Work instructions:
Gather the lines below that include the string "start", copying each in full.

Top of The input

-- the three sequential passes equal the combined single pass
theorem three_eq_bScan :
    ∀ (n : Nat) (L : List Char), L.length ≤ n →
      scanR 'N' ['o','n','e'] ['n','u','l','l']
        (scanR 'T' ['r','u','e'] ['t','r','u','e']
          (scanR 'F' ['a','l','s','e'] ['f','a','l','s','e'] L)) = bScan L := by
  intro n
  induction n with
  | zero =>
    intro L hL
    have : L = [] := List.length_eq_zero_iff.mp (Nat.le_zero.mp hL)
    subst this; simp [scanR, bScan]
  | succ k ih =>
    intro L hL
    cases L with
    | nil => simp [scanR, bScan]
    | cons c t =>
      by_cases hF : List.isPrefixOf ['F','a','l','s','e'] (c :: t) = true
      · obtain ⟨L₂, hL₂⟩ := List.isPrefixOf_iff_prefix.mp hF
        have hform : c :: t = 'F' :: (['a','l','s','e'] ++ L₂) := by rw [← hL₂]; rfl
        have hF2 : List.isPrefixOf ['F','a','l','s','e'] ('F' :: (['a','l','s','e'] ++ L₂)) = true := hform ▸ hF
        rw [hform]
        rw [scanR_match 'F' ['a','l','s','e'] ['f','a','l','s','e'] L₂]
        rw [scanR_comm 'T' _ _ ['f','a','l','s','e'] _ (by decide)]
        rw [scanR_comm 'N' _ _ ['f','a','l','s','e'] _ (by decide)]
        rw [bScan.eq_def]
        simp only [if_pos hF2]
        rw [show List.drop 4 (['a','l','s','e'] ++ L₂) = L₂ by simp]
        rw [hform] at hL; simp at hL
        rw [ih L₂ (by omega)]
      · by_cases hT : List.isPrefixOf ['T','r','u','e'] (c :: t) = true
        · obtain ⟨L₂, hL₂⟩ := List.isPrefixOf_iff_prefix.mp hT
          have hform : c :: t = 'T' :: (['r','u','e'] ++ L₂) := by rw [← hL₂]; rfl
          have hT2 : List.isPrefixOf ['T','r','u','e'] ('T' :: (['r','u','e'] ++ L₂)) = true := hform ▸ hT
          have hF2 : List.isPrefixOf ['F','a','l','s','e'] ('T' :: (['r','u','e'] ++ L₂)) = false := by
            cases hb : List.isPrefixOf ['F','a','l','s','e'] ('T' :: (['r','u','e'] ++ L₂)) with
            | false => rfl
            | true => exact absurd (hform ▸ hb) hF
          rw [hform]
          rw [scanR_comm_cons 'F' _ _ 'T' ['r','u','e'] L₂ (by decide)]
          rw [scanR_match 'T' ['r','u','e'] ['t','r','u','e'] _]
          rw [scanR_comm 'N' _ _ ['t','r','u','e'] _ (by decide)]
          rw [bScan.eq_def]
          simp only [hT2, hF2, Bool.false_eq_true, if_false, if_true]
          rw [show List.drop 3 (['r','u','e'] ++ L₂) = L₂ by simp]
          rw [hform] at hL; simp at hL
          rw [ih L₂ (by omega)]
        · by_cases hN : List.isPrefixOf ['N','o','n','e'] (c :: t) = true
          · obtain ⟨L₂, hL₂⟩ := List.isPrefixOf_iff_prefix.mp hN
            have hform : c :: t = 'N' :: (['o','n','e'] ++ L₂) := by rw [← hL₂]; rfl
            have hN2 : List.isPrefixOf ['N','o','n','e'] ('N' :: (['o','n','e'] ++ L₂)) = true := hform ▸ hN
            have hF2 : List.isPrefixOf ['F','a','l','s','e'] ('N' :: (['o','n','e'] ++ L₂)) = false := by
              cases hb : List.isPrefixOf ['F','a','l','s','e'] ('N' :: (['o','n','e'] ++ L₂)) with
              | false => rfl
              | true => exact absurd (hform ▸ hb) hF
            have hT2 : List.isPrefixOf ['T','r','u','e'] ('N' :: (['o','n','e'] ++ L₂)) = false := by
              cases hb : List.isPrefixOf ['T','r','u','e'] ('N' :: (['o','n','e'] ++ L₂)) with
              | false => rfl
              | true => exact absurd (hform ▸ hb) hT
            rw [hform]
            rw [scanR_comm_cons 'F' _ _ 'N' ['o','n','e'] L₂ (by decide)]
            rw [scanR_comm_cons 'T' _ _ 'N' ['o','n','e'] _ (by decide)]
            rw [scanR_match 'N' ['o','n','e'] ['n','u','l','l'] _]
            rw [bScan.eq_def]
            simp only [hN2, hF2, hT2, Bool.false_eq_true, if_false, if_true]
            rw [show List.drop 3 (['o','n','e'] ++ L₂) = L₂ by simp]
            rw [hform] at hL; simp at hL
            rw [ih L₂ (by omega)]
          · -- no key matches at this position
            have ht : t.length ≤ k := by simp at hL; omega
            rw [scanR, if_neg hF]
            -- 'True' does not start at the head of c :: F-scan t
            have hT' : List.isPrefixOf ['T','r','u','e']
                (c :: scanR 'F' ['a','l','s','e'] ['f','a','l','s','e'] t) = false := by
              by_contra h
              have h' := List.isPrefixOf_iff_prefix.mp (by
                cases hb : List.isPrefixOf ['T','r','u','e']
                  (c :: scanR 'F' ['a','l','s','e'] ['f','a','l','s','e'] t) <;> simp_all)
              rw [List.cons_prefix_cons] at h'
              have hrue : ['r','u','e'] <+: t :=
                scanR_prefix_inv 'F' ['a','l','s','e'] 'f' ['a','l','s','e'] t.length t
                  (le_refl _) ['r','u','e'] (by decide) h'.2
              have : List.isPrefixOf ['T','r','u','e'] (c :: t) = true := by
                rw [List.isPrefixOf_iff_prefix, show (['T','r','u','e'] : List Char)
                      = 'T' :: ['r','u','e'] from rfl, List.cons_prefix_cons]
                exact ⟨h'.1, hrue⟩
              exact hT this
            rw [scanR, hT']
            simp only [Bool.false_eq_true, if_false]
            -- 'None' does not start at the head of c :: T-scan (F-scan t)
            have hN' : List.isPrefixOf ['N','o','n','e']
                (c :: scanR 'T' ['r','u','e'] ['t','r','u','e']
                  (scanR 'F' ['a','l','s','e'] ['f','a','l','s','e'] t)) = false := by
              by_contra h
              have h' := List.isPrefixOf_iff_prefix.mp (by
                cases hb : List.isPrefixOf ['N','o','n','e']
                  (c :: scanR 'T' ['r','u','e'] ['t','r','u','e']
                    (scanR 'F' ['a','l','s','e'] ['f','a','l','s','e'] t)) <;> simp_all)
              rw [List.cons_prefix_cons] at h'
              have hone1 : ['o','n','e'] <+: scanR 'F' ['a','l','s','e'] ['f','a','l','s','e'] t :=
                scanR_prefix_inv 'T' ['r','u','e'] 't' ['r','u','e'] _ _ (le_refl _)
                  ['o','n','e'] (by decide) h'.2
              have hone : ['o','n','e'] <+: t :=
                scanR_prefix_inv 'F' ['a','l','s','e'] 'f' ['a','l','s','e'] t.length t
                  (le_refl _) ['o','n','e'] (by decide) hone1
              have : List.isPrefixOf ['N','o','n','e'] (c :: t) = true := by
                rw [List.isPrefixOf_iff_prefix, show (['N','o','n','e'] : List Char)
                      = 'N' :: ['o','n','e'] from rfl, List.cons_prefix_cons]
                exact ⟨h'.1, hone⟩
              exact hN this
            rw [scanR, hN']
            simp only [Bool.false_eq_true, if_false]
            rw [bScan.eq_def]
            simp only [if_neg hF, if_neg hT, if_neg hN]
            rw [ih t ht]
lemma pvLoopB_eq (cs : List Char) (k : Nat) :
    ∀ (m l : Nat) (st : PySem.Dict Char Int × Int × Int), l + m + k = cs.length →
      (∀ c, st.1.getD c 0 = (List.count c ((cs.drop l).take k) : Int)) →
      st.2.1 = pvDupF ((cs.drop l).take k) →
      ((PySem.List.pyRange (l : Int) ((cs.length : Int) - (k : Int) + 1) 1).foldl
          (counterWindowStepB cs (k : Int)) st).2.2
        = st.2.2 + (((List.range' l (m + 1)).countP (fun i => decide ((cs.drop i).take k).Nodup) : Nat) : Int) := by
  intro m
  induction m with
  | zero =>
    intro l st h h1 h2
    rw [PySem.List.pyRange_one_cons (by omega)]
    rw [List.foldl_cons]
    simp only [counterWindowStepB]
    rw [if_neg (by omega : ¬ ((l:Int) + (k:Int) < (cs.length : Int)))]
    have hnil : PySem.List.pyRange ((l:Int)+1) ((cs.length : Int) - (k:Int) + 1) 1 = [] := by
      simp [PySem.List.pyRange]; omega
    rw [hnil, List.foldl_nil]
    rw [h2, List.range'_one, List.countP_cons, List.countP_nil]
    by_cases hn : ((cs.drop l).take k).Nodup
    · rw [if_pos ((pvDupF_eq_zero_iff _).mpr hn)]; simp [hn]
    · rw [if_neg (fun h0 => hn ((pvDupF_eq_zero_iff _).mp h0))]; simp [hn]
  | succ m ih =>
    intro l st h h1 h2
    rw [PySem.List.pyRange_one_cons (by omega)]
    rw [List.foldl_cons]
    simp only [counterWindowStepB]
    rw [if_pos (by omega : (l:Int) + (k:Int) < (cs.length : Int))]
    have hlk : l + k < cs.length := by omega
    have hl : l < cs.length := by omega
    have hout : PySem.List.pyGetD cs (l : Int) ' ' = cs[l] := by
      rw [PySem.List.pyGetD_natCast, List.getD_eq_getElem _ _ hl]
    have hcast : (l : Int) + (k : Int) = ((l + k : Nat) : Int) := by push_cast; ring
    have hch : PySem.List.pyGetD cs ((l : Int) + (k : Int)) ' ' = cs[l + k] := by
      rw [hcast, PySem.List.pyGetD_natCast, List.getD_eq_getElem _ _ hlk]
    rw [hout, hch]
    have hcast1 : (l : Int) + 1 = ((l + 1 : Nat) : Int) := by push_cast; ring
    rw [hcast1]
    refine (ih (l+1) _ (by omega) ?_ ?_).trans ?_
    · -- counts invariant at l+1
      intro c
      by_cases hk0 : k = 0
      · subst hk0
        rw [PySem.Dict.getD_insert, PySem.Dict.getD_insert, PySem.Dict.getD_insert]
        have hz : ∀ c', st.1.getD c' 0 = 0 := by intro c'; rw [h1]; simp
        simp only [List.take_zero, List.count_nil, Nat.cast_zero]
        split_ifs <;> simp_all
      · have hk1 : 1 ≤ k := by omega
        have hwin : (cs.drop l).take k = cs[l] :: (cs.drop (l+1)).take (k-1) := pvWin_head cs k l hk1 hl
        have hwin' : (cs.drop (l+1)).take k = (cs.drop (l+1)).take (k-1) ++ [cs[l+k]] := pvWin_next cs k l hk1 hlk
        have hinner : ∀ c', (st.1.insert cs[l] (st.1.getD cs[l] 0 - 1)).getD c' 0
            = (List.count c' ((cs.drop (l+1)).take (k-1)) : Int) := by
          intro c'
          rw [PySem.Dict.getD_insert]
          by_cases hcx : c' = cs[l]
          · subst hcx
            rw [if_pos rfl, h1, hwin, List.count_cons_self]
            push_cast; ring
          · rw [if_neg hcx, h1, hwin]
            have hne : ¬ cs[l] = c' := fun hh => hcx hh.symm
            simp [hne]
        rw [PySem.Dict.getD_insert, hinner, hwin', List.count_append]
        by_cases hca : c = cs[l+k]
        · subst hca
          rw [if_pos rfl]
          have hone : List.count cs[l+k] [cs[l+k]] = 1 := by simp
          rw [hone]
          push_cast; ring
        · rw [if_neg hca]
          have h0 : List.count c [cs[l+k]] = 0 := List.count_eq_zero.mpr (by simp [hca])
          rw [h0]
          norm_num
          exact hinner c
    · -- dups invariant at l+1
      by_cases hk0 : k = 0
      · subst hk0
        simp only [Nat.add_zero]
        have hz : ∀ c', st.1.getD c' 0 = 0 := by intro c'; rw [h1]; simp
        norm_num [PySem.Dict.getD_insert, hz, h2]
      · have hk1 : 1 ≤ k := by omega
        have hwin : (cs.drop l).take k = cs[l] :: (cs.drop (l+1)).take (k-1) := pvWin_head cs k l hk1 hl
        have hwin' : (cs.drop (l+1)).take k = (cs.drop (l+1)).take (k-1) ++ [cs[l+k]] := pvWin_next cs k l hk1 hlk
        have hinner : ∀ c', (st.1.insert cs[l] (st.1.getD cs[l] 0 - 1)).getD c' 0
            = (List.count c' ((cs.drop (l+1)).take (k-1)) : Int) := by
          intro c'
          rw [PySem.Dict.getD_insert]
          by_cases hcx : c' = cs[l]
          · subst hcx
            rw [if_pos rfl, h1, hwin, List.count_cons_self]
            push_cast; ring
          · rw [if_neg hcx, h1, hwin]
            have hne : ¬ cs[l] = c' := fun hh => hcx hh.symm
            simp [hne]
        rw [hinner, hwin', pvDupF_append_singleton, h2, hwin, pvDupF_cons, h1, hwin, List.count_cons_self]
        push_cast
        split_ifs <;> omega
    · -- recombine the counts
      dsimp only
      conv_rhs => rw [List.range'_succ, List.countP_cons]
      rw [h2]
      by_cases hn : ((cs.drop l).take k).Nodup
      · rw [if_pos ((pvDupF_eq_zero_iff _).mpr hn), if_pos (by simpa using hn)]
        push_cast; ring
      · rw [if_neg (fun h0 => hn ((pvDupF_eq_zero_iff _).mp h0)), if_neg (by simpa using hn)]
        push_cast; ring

Bottom of The input

Expected output:
            -- 'True' does not start at the head of c :: F-scan t
            -- 'None' does not start at the head of c :: T-scan (F-scan t)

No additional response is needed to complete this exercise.